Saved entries
Content starts

-- pv_equiv track=rewrite | github.com/Zhang-Shubo/CPP_programming | leetcode/sort/negative_first.py | negative_first
-- ===== SOURCE A (Python) =====
-- def negative_first(array):
--     i = j = 0
--     while j < len(array):
--         if array[j] < 0:
--             tj = j
--             for x in range(j-1, i-1, -1):
--                 array[x], array[tj] = array[tj], array[x]
--                 tj -= 1
--             i += 1
--         j += 1
--     return array
-- ===== SOURCE B (Python) =====
-- def negative_first(array):
--     negatives = [x for x in array if x < 0]
--     non_negatives = [x for x in array if x >= 0]
--     return negatives + non_negatives
-- ===== Notes on version B (the rewrite author's own statement) =====
-- stated objective: faster
-- what changed: Replaced the in-place backward-swap rotation for each negative element (quadratic) by a single pass splitting into a negatives list and a non-negatives list and concatenating; A mutates its argument in place, B does not (return value is identical).
import Mathlib
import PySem

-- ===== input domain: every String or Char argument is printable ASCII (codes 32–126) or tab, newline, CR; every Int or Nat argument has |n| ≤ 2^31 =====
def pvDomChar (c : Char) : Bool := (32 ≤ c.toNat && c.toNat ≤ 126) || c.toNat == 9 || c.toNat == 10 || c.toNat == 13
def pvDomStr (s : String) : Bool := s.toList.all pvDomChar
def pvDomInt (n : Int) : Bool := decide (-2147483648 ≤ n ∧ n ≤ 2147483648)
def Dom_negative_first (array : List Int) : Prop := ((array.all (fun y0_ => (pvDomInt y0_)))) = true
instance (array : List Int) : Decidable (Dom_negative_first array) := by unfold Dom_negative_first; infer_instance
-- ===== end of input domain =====

-- B replaces A's quadratic in-place backward-swap rotation by one linear pass into two lists
-- (negatives, non-negatives) that are concatenated (objective: faster, asymptotic). A mutates
-- its argument in place; the equivalence proved here is about the RETURN value only.

-- ===== PORT A =====
-- inner 'for x in range(j-1, i-1, -1)' body: swap array[x], array[tj]; tj -= 1
-- (indices produced by A's loops are always in range, so pyGetD's default 0 is never read)
def nfSwapStep (s : List Int × Int) (x : Int) : List Int × Int :=
  let arr := s.1
  let tj := s.2
  let ax := PySem.List.pyGetD arr x 0
  let atj := PySem.List.pyGetD arr tj 0
  (PySem.List.pySetD (PySem.List.pySetD arr x atj) tj ax, tj - 1)

-- the 'while j < len(array)' loop; fuel only makes the recursion structural (set to array length)
def nfLoop (arr : List Int) (i j : Nat) : Nat → List Int
  | 0 => arr
  | fuel + 1 =>
    if j < arr.length then
      if PySem.List.pyGetD arr (j : Int) 0 < 0 then
        let arr' := ((PySem.List.pyRange ((j : Int) - 1) ((i : Int) - 1) (-1)).foldl
          nfSwapStep (arr, (j : Int))).1
        nfLoop arr' (i + 1) (j + 1) fuel
      else nfLoop arr i (j + 1) fuel
    else arr

def negative_first (array : List Int) : List Int :=
  nfLoop array 0 0 array.length

-- ===== PORT B =====
def negative_first_alt (array : List Int) : List Int :=
  array.filter (fun x => decide (x < 0)) ++ array.filter (fun x => decide (0 ≤ x))

-- ===== PRECONDITION & SPEC =====
def Spec_negative_first (array : List Int) (out : List Int) : Prop := out = negative_first_alt array
instance (array : List Int) (out : List Int) : Decidable (Spec_negative_first array out) := by unfold Spec_negative_first; infer_instance

-- ===== CLAIM (what is proved, stated in full; the proofs are below) =====
def Claim_equal_negative_first : Prop := ∀ (array : List Int), Dom_negative_first array → Spec_negative_first array (negative_first array)

-- ===== LEMMAS AND PROOFS =====

-- reading the element sitting right after a prefix u
lemma nf_getD_mid (u w : List Int) (v d : Int) : (u ++ v :: w).getD u.length d = v := by
  induction u with
  | nil => rfl
  | cons a u ih => simp

-- writing the element sitting right after a prefix u
lemma nf_set_mid (u w : List Int) (v x : Int) : (u ++ v :: w).set u.length x = u ++ x :: w := by
  induction u with
  | nil => rfl
  | cons a u ih => simp [ih]

-- one adjacent swap at position x = u.length exchanges the two cells after u
lemma nf_swap_adjacent (u w : List Int) (q a : Int) (x t : Int)
    (hx : x = (u.length : Int)) (ht : t = x + 1) :
    nfSwapStep (u ++ q :: a :: w, t) x = (u ++ a :: q :: w, x) := by
  subst ht; subst hx
  have h1 : ((u.length : Int) + 1) = ((u.length + 1 : Nat) : Int) := by push_cast; ring
  simp only [nfSwapStep, h1, PySem.List.pyGetD_natCast, PySem.List.pySetD_natCast,
    Prod.mk.injEq]
  refine ⟨?_, by push_cast; ring⟩
  have hg1 : (u ++ q :: a :: w).getD u.length 0 = q := nf_getD_mid u (a :: w) q 0
  have hg2 : (u ++ q :: a :: w).getD (u.length + 1) 0 = a := by
    simp
  rw [hg1, hg2, nf_set_mid u (a :: w) q a]
  simp

-- the inner for-loop rotates a from position P.length + Q.length back to position P.length
lemma nf_rotate (Q : List Int) : ∀ (P rest : List Int) (a : Int),
    ((PySem.List.pyRange ((P.length : Int) + (Q.length : Int) - 1) ((P.length : Int) - 1) (-1)).foldl
        nfSwapStep (P ++ Q ++ a :: rest, (P.length : Int) + (Q.length : Int))).1 =
      P ++ a :: Q ++ rest := by
  induction Q using List.reverseRecOn with
  | nil =>
    intro P rest a
    rw [show (P.length : Int) + (([] : List Int).length : Int) - 1 = (P.length : Int) - 1 by simp,
      PySem.List.pyRange_neg_one_eq_nil le_rfl]
    simp
  | append_singleton Q q ih =>
    intro P rest a
    rw [show (P.length : Int) + (((Q ++ [q]) : List Int).length : Int) - 1
          = (P.length : Int) + (Q.length : Int) by push_cast [List.length_append, List.length_cons, List.length_nil]; ring,
      show (P.length : Int) + (((Q ++ [q]) : List Int).length : Int)
          = (P.length : Int) + (Q.length : Int) + 1 by push_cast [List.length_append, List.length_cons, List.length_nil]; ring,
      show P ++ (Q ++ [q]) ++ a :: rest = (P ++ Q) ++ q :: a :: rest by simp,
      PySem.List.pyRange_neg_one_cons (by omega)]
    simp only [List.foldl_cons]
    rw [nf_swap_adjacent (P ++ Q) rest q a _ _ (by push_cast [List.length_append]; ring) rfl,
      show (P ++ Q) ++ a :: q :: rest = P ++ Q ++ a :: (q :: rest) by simp,
      ih P (q :: rest) a]
    simp

-- main invariant for the while loop: processed prefix is P (negatives) then Q (non-negatives)
lemma nf_loop_inv (R : List Int) : ∀ (P Q : List Int) (fuel : Nat),
    (∀ x ∈ Q, ¬ x < 0) → R.length ≤ fuel →
    nfLoop (P ++ Q ++ R) P.length (P.length + Q.length) fuel =
      P ++ R.filter (fun x => decide (x < 0)) ++ Q ++ R.filter (fun x => decide (0 ≤ x)) := by
  induction R with
  | nil =>
    intro P Q fuel hQ hf
    cases fuel with
    | zero => simp [nfLoop]
    | succ f =>
      simp only [nfLoop]
      rw [if_neg (by simp)]
      simp
  | cons a R ih =>
    intro P Q fuel hQ hf
    cases fuel with
    | zero => simp at hf
    | succ f =>
      have hf' : R.length ≤ f := by simp only [List.length_cons] at hf; omega
      simp only [nfLoop]
      rw [if_pos (by simp only [List.length_append, List.length_cons]; omega)]
      have hget : PySem.List.pyGetD (P ++ Q ++ a :: R) ((P.length + Q.length : Nat) : Int) 0 = a := by
        rw [PySem.List.pyGetD_natCast]
        simp
      rw [hget]
      by_cases ha : a < 0
      · rw [if_pos ha]
        rw [show ((P.length + Q.length : Nat) : Int) - 1
              = (P.length : Int) + (Q.length : Int) - 1 by push_cast; ring,
          show ((P.length + Q.length : Nat) : Int) = (P.length : Int) + (Q.length : Int) by push_cast [List.length_append, List.length_cons, List.length_nil]; ring,
          nf_rotate Q P R a]
        have hI := ih (P ++ [a]) Q f hQ hf'
        simp only [List.length_append, List.length_cons, List.length_nil] at hI
        have hI' : nfLoop (P ++ a :: Q ++ R) (P.length + 1) (P.length + Q.length + 1) f =
            (P ++ [a]) ++ R.filter (fun x => decide (x < 0)) ++ Q ++ R.filter (fun x => decide (0 ≤ x)) := by
          have harr : (P ++ [a]) ++ Q ++ R = P ++ a :: Q ++ R := by simp
          have hjj : P.length + 0 + 1 + Q.length = P.length + Q.length + 1 := by omega
          rw [harr, hjj] at hI
          rw [show P.length + 1 = P.length + 0 + 1 by omega]
          exact hI
        rw [hI']
        simp [ha, not_le.mpr ha]
      · rw [if_neg ha]
        have hQ' : ∀ x ∈ Q ++ [a], ¬ x < 0 := by
          intro x hx
          rcases List.mem_append.mp hx with h | h
          · exact hQ x h
          · simp at h; omega
        have hI := ih P (Q ++ [a]) f hQ' hf'
        simp only [List.length_append, List.length_cons, List.length_nil] at hI
        have harr : P ++ (Q ++ [a]) ++ R = P ++ Q ++ a :: R := by simp
        have hjj : P.length + (Q.length + 0 + 1) = P.length + Q.length + 1 := by omega
        rw [harr, hjj] at hI
        rw [hI]
        have ha' : 0 ≤ a := not_lt.mp ha
        simp [ha, ha', List.append_assoc]

-- ===== VERDICT (by name: the statement is the Claim_ definition above) =====
theorem negative_first_spec : Claim_equal_negative_first := by
  intro array _
  unfold Spec_negative_first negative_first negative_first_alt
  have := nf_loop_inv array [] [] array.length (by simp) (le_refl _)
  simpa using this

Content ends

## [WHAT IS REQUIRED]
Select all lines with the word "Decidable" from the entries above.

## [TASK RESPONSE]
instance (array : List Int) : Decidable (Dom_negative_first array) := by unfold Dom_negative_first; infer_instance
instance (array : List Int) (out : List Int) : Decidable (Spec_negative_first array out) := by unfold Spec_negative_first; infer_instance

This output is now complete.